(HealthDay)—Plenty of teens are burdened with a chronic and often paralyzing fear of being harshly judged by others. Unfortunately, many can’t get in-person treatment that could help.
But now a team of Swedish researchers says that an entirely online version of a widely used behavioral therapy technique can deliver significant relief to those affected.
The finding could pave the way for easier and cheaper access to an effective treatment for a common adolescent condition known as social anxiety disorder (SAD).
“SAD is one of the more common psychiatric disorders among young people, affecting 5% to 10% of individuals under age 18,” explained study author Martina Nordh. She is a psychologist and postdoctoral researcher in the department of clinical neuroscience at the Karolinska Institute in Stockholm, Sweden.
“It manifests as an intense and persistent fear of social or performance situations that most commonly are avoided or endured under great distress,” Nordh said.
For young people, “it often leads to problems when playing or hanging out with friends, with performance in school, and with participation in leisure activities,” she added.

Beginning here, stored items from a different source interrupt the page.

-- pv_equiv track=rewrite | github.com/Faisal-F-AlTaie/Alberta-Collegiate-Coding-Contest-24 | Topographic_Isolation.py | find_topographic_isolation
-- ===== SOURCE A (Python) =====
-- def find_topographic_isolation(n, heights):
--     result = [0] * n
--     left_higher = [float('inf')] * n
--     right_higher = [float('inf')] * n
--
--     stack = []
--
--     for i in range(n):
--         while stack and heights[stack[-1]] < heights[i]:
--             stack.pop()
--         if stack:
--             left_higher[i] = i - stack[-1]
--         stack.append(i)
--
--
--     stack = []
--     for i in range(n - 1, -1, -1):
--         while stack and heights[stack[-1]] < heights[i]:
--             stack.pop()
--         if stack:
--             right_higher[i] = stack[-1] - i
--         stack.append(i)
--
--
--     for i in range(1, n - 1):
--         if heights[i] > heights[i - 1] and heights[i] > heights[i + 1]:
--             min_distance = min(left_higher[i], right_higher[i])
--             if min_distance == float('inf'):
--                 result[i] = -1
--             else:
--                 result[i] = min_distance
--
--
--     return result
-- ===== SOURCE B (Python) =====
-- def find_topographic_isolation(n, heights):
--     result = [0] * n
--     for i in range(1, n - 1):
--         if heights[i] > heights[i - 1] and heights[i] > heights[i + 1]:
--             left = next((i - j for j in range(i - 1, -1, -1) if heights[j] >= heights[i]), None)
--             right = next((k - i for k in range(i + 1, n) if heights[k] >= heights[i]), None)
--             if left is None and right is None:
--                 result[i] = -1
--             elif left is None:
--                 result[i] = right
--             elif right is None:
--                 result[i] = left
--             else:
--                 result[i] = min(left, right)
--     return result
-- ===== Notes on version B (the rewrite author's own statement) =====
-- stated objective: simpler
-- what changed: Replaced the two monotonic-stack precomputation passes over all indices by a direct per-peak scan: for each local peak, walk left and right to the first index of height >= the peak and take the minimum distance (-1 if neither exists); non-peaks stay 0.
import Mathlib
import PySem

Standard treatment typically involves some combination of antidepressants and in-person sessions rooted in cognitive behavioral therapy (CBT).

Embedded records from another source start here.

-- pv_equiv track=rewrite | github.com/urosh2003/Othello-Bot | f.py | niz_gore
-- ===== SOURCE A (Python) =====
-- def niz_gore(pozicija, i,j,protivnik):
--     potencijalni = []
--     for i in range(i-1, -1, -1):
--         if pozicija[i][j]==protivnik:
--             potencijalni.append((i,j))
--         elif pozicija[i][j]==' ':
--             return []
--         else:
--             return potencijalni
--     return []
-- ===== SOURCE B (Python) =====
-- def niz_gore(pozicija, i, j, protivnik):
--     r = i - 1
--     while r >= 0 and pozicija[r][j] == protivnik:
--         r -= 1
--     if r >= 0 and pozicija[r][j] != ' ':
--         return [(k, j) for k in range(i - 1, r, -1)]
--     return []
-- ===== Notes on version B (the rewrite author's own statement) =====
-- stated objective: alternative
-- what changed: A interleaves collecting and deciding in one for-loop with three branches and an accumulator; B first advances an index r upward past the run of opponent discs with a while loop, then decides once from the boundary cell and builds the answer as a single range comprehension (no accumulator).
-- outside the precondition, e.g. on niz_gore([[], ['x']], 2, 0, 'o'): A returns [], B returns []
import Mathlib
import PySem

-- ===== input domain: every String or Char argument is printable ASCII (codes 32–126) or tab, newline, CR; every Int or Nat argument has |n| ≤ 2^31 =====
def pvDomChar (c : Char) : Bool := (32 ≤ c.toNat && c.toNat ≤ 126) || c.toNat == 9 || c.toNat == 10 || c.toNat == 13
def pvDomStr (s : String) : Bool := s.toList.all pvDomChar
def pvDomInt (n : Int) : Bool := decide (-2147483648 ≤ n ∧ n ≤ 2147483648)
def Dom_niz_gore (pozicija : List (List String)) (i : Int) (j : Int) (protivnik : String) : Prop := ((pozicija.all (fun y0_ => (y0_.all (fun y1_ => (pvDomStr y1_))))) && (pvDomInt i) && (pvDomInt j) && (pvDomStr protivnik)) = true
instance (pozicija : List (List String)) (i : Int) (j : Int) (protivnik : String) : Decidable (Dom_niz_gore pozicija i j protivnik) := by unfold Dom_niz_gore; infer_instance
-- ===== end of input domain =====

-- B replaces A's single three-branch collecting loop by a boundary-finding while loop plus
-- a one-shot decision and range comprehension (alternative decomposition, same cost).


-- ===== PORT A =====
-- loop 'for i in range(i-1, -1, -1)' over the list of indices; cell access via pyGet?
-- (none = IndexError, excluded by Pre_ below, port returns [] there)
def nizGoreLoopA (pozicija : List (List String)) (j : Int) (protivnik : String) :
    List Int → List (Int × Int) → List (Int × Int)
  | [], _ => []
  | k :: rest, acc =>
      match (PySem.List.pyGet? pozicija k).bind (fun row => PySem.List.pyGet? row j) with
      | none => []
      | some v =>
          if v = protivnik then nizGoreLoopA pozicija j protivnik rest (acc ++ [(k, j)])
          else if v = " " then []
          else acc

def niz_gore (pozicija : List (List String)) (i : Int) (j : Int) (protivnik : String) : List (Int × Int) :=
  nizGoreLoopA pozicija j protivnik (PySem.List.pyRange (i - 1) (-1) (-1)) []

-- ===== PORT B =====
-- the while loop 'while r >= 0 and pozicija[r][j] == protivnik: r -= 1', fueled by i.toNat
-- (at most i iterations since r starts at i-1 and stops before -1)
def nizGoreFind (pozicija : List (List String)) (j : Int) (protivnik : String) :
    Int → Nat → Int
  | r, 0 => r
  | r, Nat.succ n =>
      if r ≥ 0 ∧ (PySem.List.pyGet? pozicija r).bind (fun row => PySem.List.pyGet? row j) = some protivnik
      then nizGoreFind pozicija j protivnik (r - 1) n
      else r

def niz_gore_alt (pozicija : List (List String)) (i : Int) (j : Int) (protivnik : String) : List (Int × Int) :=
  let r := nizGoreFind pozicija j protivnik (i - 1) i.toNat
  if r ≥ 0 then
    match (PySem.List.pyGet? pozicija r).bind (fun row => PySem.List.pyGet? row j) with
    | none => []   -- IndexError in Python; excluded by Pre_
    | some v => if v ≠ " " then (PySem.List.pyRange (i - 1) r (-1)).map (fun k => (k, j)) else []
  else []

-- ===== PRECONDITION & SPEC =====
-- Pre_ requires every cell pozicija[k][j] for 0 ≤ k < i to exist (Python index rules, j may be
-- negative): exactly the boards on which no access the scan could make raises IndexError.
-- This excludes some ragged boards on which A still returns because it stops before the bad
-- row; A and B stop at the same place there (see cites).
def Pre_niz_gore (pozicija : List (List String)) (i : Int) (j : Int) (protivnik : String) : Prop :=
  i.toNat ≤ pozicija.length ∧
  ∀ k : Nat, k < min i.toNat pozicija.length →
    ((PySem.List.pyGet? pozicija (k : Int)).bind (fun row => PySem.List.pyGet? row j)).isSome = true
instance (pozicija : List (List String)) (i : Int) (j : Int) (protivnik : String) : Decidable (Pre_niz_gore pozicija i j protivnik) := by unfold Pre_niz_gore; infer_instance

def pvWitness_niz_gore : List (List String) × Int × Int × String := ([["x"], ["o"]], 2, 0, "o")

def Spec_niz_gore (pozicija : List (List String)) (i : Int) (j : Int) (protivnik : String) (out : List (Int × Int)) : Prop := out = niz_gore_alt pozicija i j protivnik
instance (pozicija : List (List String)) (i : Int) (j : Int) (protivnik : String) (out : List (Int × Int)) : Decidable (Spec_niz_gore pozicija i j protivnik out) := by unfold Spec_niz_gore; infer_instance

-- ===== CLAIM (what is proved, stated in full; the proofs are below) =====
def Claim_equal_niz_gore : Prop := ∀ (pozicija : List (List String)) (i : Int) (j : Int) (protivnik : String), Dom_niz_gore pozicija i j protivnik → Pre_niz_gore pozicija i j protivnik → Spec_niz_gore pozicija i j protivnik (niz_gore pozicija i j protivnik)

-- ===== LEMMAS AND PROOFS =====

theorem nizGoreFind_le (pozicija : List (List String)) (j : Int) (protivnik : String) :
    ∀ (n : Nat) (r : Int), nizGoreFind pozicija j protivnik r n ≤ r := by
  intro n
  induction n with
  | zero => intro r; simp [nizGoreFind]
  | succ n ih =>
      intro r
      unfold nizGoreFind
      split
      · exact le_trans (ih (r - 1)) (by omega)
      · exact le_refl r

theorem nizGore_main (pozicija : List (List String)) (j : Int) (protivnik : String) :
    ∀ (n : Nat) (i : Int) (acc : List (Int × Int)), i.toNat = n →
      Pre_niz_gore pozicija i j protivnik →
      nizGoreLoopA pozicija j protivnik (PySem.List.pyRange (i - 1) (-1) (-1)) acc =
      (let r := nizGoreFind pozicija j protivnik (i - 1) n
       if r ≥ 0 then
         match (PySem.List.pyGet? pozicija r).bind (fun row => PySem.List.pyGet? row j) with
         | none => []
         | some v => if v ≠ " " then acc ++ (PySem.List.pyRange (i - 1) r (-1)).map (fun k => (k, j)) else []
       else []) := by
  intro n
  induction n with
  | zero =>
      intro i acc hn _
      rw [PySem.List.pyRange_neg_one_eq_nil (by omega : i - 1 ≤ -1)]
      simp only [nizGoreLoopA, nizGoreFind]
      rw [if_neg (by omega : ¬ (i - 1 ≥ 0))]
  | succ n ih =>
      intro i acc hn hpre
      have hi : 1 ≤ i := by omega
      -- the cell at row i-1 exists
      have hlen := hpre.1
      have hcell : (((PySem.List.pyGet? pozicija ((n : Nat) : Int)).bind (fun row => PySem.List.pyGet? row j))).isSome = true :=
        hpre.2 n (by omega)
      have hni : ((n : Nat) : Int) = i - 1 := by omega
      rw [hni] at hcell
      obtain ⟨v, hv⟩ := Option.isSome_iff_exists.mp hcell
      rw [PySem.List.pyRange_neg_one_cons (by omega : (-1 : Int) < i - 1)]
      simp only [nizGoreLoopA]
      rw [hv]
      by_cases hvp : v = protivnik
      · -- opponent disc: both sides take one step
        simp only [if_pos hvp]
        have hpre' : Pre_niz_gore pozicija (i - 1) j protivnik :=
          ⟨by omega, fun k hk => hpre.2 k (by omega)⟩
        have hstep : nizGoreFind pozicija j protivnik (i - 1) (Nat.succ n)
            = nizGoreFind pozicija j protivnik (i - 1 - 1) n := by
          show (if (i - 1) ≥ 0 ∧ ((PySem.List.pyGet? pozicija (i - 1)).bind fun row => PySem.List.pyGet? row j) = some protivnik
                then nizGoreFind pozicija j protivnik (i - 1 - 1) n else (i - 1))
              = nizGoreFind pozicija j protivnik (i - 1 - 1) n
          rw [if_pos ⟨by omega, by rw [hv, hvp]⟩]
        rw [ih (i - 1) (acc ++ [(i - 1, j)]) (by omega) hpre', hstep]
        simp only
        set r := nizGoreFind pozicija j protivnik (i - 1 - 1) n with hr
        have hrle : r ≤ i - 1 - 1 := nizGoreFind_le pozicija j protivnik n (i - 1 - 1)
        by_cases hr0 : r ≥ 0
        · rw [if_pos hr0, if_pos hr0]
          cases hg : (PySem.List.pyGet? pozicija r).bind (fun row => PySem.List.pyGet? row j) with
          | none => rfl
          | some w =>
              have hcons := PySem.List.pyRange_neg_one_cons (show r < i - 1 by omega)
              by_cases hw : w = " "
              · simp [hw]
              · simp [hw, hcons]
        · rw [if_neg hr0, if_neg hr0]
      · -- boundary: A stops here, B's while stops here too
        simp only [if_neg hvp]
        have hstop : nizGoreFind pozicija j protivnik (i - 1) (Nat.succ n) = i - 1 := by
          unfold nizGoreFind
          rw [if_neg]
          intro ⟨_, hc⟩
          rw [hv] at hc
          exact hvp (Option.some.inj hc)
        simp only [hstop]
        rw [if_pos (by omega : i - 1 ≥ 0), hv]
        by_cases hsp : v = " "
        · simp [hsp]
        · simp [hsp, PySem.List.pyRange_neg_one_eq_nil (le_refl (i - 1))]

-- ===== VERDICT (by name: the statement is the Claim_ definition above) =====
theorem niz_gore_spec : Claim_equal_niz_gore := by
  intro pozicija i j protivnik _ hpre
  unfold Spec_niz_gore niz_gore niz_gore_alt
  have h := nizGore_main pozicija j protivnik i.toNat i [] rfl hpre
  rw [h]
  simp only [List.nil_append]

According to the study team, CBT aims to foster positive thinking, new social skills and increased engagement with others. And, by slowly increasing exposure to the kinds of social situations that patients find most daunting, the approach has, in fact, proven effective at helping patients better understand and overcome their anxiety.
The problem is that setting up and maintaining an in-person CBT treatment program can be tricky for teens, said Nordh.
On the one hand, many localities lack a sufficient number of trained pediatric CBT therapists. And, “for SAD specifically, the symptoms of the disorder itself can also make it hard to seek help,” Nordh noted. That’s because many individuals with SAD fear meeting new people, such as unfamiliar health care professionals, and “hesitate to visit unknown settings, such as mental health care clinics,” she said.
Might providing CBT online prove to be a practical and effective alternative? To find out, the researchers looked at just over 100 SAD patients aged 10 to 17 between 2017 and 2020.
About half of the teens received CBT therapy delivered entirely online. The other half were offered supportive therapy, also delivered exclusively online.
The latter also involves providing education about SAD, while stressing the value of friendship, socializing and fostering healthy habits, such as exercise. Gradually increasing exposure to stressful social situations is not, however, part of the supportive therapy agenda.
Both formats lasted 10 weeks, with therapist support provided on a weekly basis. In total, each group had three face-to-face online video sessions with a therapist.
The result: Teens, their parents and the study team all agreed that online CBT was significantly more effective than online supportive therapy when it came to helping curb anxiety, stress and depression. It also proved superior in terms of helping teens to function better on a daily basis.
“We also saw that [internet] CBT was more cost-effective than supportive therapy,” said Nordh. And she added that providing an online-based program means that “families don’t have to take time off from school and work to participate in the program, and therapists can support more patients at the same time since [internet] CBT requires less therapist time compared to regular CBT.”
Nordh said that she and her team hope the findings will “encourage health care providers nationally and internationally to facilitate further research and implementation of this accessible and effective treatment for SAD in youth.”
Still, the effectiveness of web-based therapy largely depends on exactly how it’s structured, cautioned David Miklowitz, director of the University of California, Los Angeles child and adolescent mood disorders program.
“It is tempting to say that psychotherapy can be delivered in digitized format without any loss of effectiveness,” Miklowitz said. “But the current findings are more nuanced. They indicate that internet-based CBT is effective if it is therapist-guided, which in this case included three therapist/child video sessions.”
That approach, he noted, is “consistent” with past research indicating that online CBT can be of benefit when “delivered in the context of a human therapist/child working alliance, with a certain amount of face-to-face contact.”
By contrast, Miklowitz warned, “treatments that are purely digitized without contact with clinicians are unlikely to provide the same level of benefit.”